◆ Instructions to follow: If a line in the records below contains the word "input", copy it out.

┌─ Available data

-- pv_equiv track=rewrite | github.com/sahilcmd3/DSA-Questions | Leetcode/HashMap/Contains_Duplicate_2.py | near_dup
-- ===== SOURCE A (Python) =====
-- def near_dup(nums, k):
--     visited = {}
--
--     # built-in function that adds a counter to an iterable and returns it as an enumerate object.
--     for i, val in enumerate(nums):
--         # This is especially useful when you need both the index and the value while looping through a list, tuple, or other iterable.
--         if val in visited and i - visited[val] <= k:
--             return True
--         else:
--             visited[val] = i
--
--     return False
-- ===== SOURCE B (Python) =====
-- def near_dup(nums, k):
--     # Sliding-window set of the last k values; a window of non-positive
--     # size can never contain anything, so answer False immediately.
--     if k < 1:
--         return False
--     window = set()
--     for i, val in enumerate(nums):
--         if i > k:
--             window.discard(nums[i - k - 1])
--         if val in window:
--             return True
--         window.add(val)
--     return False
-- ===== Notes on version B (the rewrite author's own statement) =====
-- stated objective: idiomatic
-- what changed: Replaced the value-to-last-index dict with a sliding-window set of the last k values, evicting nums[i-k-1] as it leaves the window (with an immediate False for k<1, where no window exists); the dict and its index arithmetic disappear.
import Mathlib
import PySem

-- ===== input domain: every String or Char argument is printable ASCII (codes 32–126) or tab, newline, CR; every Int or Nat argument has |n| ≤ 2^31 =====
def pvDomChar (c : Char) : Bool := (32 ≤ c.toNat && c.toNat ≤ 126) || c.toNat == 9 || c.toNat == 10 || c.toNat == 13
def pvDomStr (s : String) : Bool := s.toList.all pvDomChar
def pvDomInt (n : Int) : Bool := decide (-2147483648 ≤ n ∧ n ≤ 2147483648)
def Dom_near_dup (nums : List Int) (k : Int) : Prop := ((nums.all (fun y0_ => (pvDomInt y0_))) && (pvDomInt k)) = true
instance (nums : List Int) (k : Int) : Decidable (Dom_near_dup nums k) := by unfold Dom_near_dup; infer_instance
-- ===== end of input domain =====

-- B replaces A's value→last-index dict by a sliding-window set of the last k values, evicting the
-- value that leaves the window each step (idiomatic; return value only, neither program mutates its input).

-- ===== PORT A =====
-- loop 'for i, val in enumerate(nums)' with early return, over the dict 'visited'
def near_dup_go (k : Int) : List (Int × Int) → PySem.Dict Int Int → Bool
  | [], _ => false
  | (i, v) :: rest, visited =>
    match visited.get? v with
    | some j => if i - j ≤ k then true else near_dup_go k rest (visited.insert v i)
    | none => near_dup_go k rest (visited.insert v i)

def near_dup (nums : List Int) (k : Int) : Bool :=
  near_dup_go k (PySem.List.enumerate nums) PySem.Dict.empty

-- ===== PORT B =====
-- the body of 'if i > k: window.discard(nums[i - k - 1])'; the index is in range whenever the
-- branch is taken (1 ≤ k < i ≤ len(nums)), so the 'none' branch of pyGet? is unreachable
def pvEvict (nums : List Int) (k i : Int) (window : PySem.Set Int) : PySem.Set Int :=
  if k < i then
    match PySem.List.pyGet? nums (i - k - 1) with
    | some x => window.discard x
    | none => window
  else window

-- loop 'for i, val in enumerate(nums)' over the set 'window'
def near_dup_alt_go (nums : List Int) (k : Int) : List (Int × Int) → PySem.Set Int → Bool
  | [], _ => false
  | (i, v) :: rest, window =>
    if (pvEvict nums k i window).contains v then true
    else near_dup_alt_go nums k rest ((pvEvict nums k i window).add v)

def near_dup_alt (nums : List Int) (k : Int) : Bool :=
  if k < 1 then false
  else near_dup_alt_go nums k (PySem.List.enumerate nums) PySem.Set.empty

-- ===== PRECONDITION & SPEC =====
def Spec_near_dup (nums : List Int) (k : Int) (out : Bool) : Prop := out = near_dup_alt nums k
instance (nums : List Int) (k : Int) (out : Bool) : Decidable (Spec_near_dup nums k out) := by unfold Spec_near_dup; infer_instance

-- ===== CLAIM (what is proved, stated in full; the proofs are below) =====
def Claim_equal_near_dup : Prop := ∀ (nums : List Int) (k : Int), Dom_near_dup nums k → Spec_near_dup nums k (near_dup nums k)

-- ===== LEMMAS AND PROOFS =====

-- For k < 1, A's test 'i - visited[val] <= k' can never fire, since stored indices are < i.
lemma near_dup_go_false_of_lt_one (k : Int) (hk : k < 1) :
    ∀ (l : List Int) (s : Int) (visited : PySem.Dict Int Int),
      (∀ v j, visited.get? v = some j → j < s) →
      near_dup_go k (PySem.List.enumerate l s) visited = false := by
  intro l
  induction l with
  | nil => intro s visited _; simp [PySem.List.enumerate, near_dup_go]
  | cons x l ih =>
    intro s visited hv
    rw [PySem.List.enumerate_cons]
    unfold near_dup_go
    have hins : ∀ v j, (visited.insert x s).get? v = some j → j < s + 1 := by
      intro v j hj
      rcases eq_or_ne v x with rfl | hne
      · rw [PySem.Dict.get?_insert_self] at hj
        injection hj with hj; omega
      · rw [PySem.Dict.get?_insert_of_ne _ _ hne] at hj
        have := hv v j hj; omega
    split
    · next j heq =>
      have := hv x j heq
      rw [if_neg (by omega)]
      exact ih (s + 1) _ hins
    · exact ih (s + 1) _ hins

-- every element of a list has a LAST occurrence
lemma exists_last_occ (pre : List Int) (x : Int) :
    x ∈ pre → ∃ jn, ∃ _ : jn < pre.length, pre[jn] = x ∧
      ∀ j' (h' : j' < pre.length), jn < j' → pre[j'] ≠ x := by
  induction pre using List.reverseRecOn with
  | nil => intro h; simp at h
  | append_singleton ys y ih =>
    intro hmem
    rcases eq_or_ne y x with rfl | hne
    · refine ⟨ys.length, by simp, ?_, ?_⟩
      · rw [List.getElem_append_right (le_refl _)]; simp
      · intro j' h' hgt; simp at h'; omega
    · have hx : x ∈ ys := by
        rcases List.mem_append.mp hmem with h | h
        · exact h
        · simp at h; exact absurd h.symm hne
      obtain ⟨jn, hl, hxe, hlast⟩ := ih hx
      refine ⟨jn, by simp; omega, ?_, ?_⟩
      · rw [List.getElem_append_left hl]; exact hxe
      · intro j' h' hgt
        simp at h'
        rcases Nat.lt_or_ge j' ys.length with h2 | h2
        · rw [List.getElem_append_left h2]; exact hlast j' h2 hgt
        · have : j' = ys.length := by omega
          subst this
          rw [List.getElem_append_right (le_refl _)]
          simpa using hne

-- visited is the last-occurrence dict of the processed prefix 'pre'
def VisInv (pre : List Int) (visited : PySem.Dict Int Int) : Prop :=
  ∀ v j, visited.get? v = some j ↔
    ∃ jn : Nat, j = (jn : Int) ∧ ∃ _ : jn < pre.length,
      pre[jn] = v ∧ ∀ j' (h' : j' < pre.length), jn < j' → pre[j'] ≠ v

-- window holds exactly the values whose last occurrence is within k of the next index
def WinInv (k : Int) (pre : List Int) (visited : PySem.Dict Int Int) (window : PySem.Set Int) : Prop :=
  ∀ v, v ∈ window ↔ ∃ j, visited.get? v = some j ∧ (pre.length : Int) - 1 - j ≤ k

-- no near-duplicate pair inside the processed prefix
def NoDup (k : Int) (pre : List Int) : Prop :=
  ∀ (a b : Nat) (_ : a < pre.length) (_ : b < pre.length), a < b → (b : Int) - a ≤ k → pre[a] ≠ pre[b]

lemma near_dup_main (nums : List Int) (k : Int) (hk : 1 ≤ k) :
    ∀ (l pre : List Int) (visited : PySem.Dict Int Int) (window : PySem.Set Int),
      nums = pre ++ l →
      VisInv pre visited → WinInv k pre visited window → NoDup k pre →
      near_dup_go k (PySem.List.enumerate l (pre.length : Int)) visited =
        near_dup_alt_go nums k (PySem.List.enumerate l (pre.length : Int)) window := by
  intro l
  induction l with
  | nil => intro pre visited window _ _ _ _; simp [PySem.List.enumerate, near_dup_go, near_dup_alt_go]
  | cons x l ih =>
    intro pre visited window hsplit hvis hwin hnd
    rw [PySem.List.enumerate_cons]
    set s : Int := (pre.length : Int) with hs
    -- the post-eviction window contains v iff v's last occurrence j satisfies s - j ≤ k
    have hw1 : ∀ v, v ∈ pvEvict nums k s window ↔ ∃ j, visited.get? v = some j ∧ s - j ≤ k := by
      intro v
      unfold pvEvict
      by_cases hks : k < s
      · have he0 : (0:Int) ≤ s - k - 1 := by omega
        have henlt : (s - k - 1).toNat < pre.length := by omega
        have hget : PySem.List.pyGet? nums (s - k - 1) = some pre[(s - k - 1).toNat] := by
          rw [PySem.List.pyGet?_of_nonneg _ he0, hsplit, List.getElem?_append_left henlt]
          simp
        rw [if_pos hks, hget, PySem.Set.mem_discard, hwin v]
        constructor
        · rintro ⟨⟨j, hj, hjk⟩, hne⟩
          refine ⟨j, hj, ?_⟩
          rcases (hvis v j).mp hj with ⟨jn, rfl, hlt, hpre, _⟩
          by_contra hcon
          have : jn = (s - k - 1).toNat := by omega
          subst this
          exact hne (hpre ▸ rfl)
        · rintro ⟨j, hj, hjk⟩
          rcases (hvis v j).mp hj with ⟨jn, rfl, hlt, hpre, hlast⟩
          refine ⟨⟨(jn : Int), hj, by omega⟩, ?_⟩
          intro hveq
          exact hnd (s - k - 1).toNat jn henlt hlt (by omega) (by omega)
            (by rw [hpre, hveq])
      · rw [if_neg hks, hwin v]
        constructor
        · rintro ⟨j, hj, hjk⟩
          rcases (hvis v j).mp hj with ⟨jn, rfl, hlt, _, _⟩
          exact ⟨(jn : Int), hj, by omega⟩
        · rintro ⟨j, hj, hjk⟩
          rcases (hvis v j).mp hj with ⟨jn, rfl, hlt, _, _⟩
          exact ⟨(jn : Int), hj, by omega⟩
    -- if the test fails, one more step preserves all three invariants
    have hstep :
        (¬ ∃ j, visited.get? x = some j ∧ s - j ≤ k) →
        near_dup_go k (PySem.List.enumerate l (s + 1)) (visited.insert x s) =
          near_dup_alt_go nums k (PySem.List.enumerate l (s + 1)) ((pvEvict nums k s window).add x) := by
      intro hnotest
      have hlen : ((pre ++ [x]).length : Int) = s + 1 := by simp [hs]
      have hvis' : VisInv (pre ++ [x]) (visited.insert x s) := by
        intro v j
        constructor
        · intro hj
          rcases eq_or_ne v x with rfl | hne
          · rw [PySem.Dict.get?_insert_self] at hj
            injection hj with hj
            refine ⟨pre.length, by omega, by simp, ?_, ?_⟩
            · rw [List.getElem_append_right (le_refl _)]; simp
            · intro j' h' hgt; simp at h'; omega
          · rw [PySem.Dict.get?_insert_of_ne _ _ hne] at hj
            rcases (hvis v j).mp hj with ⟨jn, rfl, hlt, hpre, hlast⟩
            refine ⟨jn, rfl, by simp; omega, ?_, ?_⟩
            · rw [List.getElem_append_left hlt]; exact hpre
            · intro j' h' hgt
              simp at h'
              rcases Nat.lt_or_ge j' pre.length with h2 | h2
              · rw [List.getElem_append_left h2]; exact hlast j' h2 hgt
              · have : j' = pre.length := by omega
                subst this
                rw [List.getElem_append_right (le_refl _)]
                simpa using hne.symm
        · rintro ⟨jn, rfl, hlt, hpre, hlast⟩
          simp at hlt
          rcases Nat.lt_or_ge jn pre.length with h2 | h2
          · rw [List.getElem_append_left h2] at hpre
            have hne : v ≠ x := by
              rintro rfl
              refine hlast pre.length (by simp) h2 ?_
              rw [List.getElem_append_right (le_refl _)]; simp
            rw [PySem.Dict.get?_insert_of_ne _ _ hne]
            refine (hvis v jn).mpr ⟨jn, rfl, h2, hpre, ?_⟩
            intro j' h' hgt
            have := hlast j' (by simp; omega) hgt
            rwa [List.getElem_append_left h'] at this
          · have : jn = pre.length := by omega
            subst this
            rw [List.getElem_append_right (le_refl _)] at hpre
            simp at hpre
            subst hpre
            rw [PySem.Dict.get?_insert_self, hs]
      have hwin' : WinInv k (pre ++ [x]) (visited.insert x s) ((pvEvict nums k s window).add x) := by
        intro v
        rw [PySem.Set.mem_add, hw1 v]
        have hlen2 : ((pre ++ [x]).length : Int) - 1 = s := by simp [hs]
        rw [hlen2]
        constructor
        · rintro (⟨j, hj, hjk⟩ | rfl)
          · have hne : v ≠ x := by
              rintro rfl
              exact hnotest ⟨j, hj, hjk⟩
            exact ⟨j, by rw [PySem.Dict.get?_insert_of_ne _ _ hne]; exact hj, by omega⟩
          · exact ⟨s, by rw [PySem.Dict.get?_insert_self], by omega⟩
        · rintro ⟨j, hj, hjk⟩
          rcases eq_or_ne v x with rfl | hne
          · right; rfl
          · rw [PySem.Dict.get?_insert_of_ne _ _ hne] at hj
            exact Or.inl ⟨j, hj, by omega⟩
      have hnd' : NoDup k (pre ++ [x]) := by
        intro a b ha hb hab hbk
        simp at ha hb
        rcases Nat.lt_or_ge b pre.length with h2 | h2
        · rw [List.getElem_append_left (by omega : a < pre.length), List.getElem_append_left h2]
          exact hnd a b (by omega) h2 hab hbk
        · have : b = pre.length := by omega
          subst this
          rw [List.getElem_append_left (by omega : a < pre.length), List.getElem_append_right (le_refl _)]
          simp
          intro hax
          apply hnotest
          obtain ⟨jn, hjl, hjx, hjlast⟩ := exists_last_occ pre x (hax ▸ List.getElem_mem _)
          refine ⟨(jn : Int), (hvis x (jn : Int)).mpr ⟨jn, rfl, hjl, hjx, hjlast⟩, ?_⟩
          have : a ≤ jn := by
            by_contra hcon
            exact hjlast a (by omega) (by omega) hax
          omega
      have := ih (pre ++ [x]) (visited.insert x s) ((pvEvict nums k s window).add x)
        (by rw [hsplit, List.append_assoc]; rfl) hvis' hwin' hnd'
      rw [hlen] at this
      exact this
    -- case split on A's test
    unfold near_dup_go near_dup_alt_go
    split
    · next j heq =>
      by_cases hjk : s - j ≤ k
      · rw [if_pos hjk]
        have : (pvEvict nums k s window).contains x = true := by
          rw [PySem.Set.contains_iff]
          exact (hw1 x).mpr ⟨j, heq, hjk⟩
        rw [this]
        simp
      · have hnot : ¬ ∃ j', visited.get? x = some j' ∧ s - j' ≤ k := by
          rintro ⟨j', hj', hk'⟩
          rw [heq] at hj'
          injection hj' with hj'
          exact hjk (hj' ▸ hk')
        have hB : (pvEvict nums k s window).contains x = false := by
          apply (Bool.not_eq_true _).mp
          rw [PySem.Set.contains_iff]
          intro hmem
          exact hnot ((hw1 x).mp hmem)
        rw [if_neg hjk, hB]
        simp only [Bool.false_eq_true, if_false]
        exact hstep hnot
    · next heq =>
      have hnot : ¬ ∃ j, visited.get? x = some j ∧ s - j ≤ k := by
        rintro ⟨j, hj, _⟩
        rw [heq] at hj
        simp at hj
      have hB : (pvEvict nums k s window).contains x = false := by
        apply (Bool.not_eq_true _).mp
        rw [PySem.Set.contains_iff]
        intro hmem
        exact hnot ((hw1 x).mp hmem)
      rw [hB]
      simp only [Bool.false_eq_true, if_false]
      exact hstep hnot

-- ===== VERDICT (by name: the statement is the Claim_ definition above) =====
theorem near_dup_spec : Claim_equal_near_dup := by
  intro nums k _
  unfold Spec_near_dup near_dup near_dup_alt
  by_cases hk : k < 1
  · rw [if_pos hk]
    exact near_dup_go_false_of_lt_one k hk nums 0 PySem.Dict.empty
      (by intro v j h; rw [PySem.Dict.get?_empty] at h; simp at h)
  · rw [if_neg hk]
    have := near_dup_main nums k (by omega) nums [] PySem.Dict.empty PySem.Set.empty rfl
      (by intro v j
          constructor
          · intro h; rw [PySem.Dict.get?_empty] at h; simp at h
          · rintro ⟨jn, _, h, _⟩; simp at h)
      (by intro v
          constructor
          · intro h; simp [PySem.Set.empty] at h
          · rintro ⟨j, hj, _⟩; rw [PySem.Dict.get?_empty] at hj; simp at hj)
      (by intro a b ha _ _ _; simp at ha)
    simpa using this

└─

◆ Solution to this task:
-- ===== input domain: every String or Char argument is printable ASCII (codes 32–126) or tab, newline, CR; every Int or Nat argument has |n| ≤ 2^31 =====
-- ===== end of input domain =====
-- value that leaves the window each step (idiomatic; return value only, neither program mutates its input).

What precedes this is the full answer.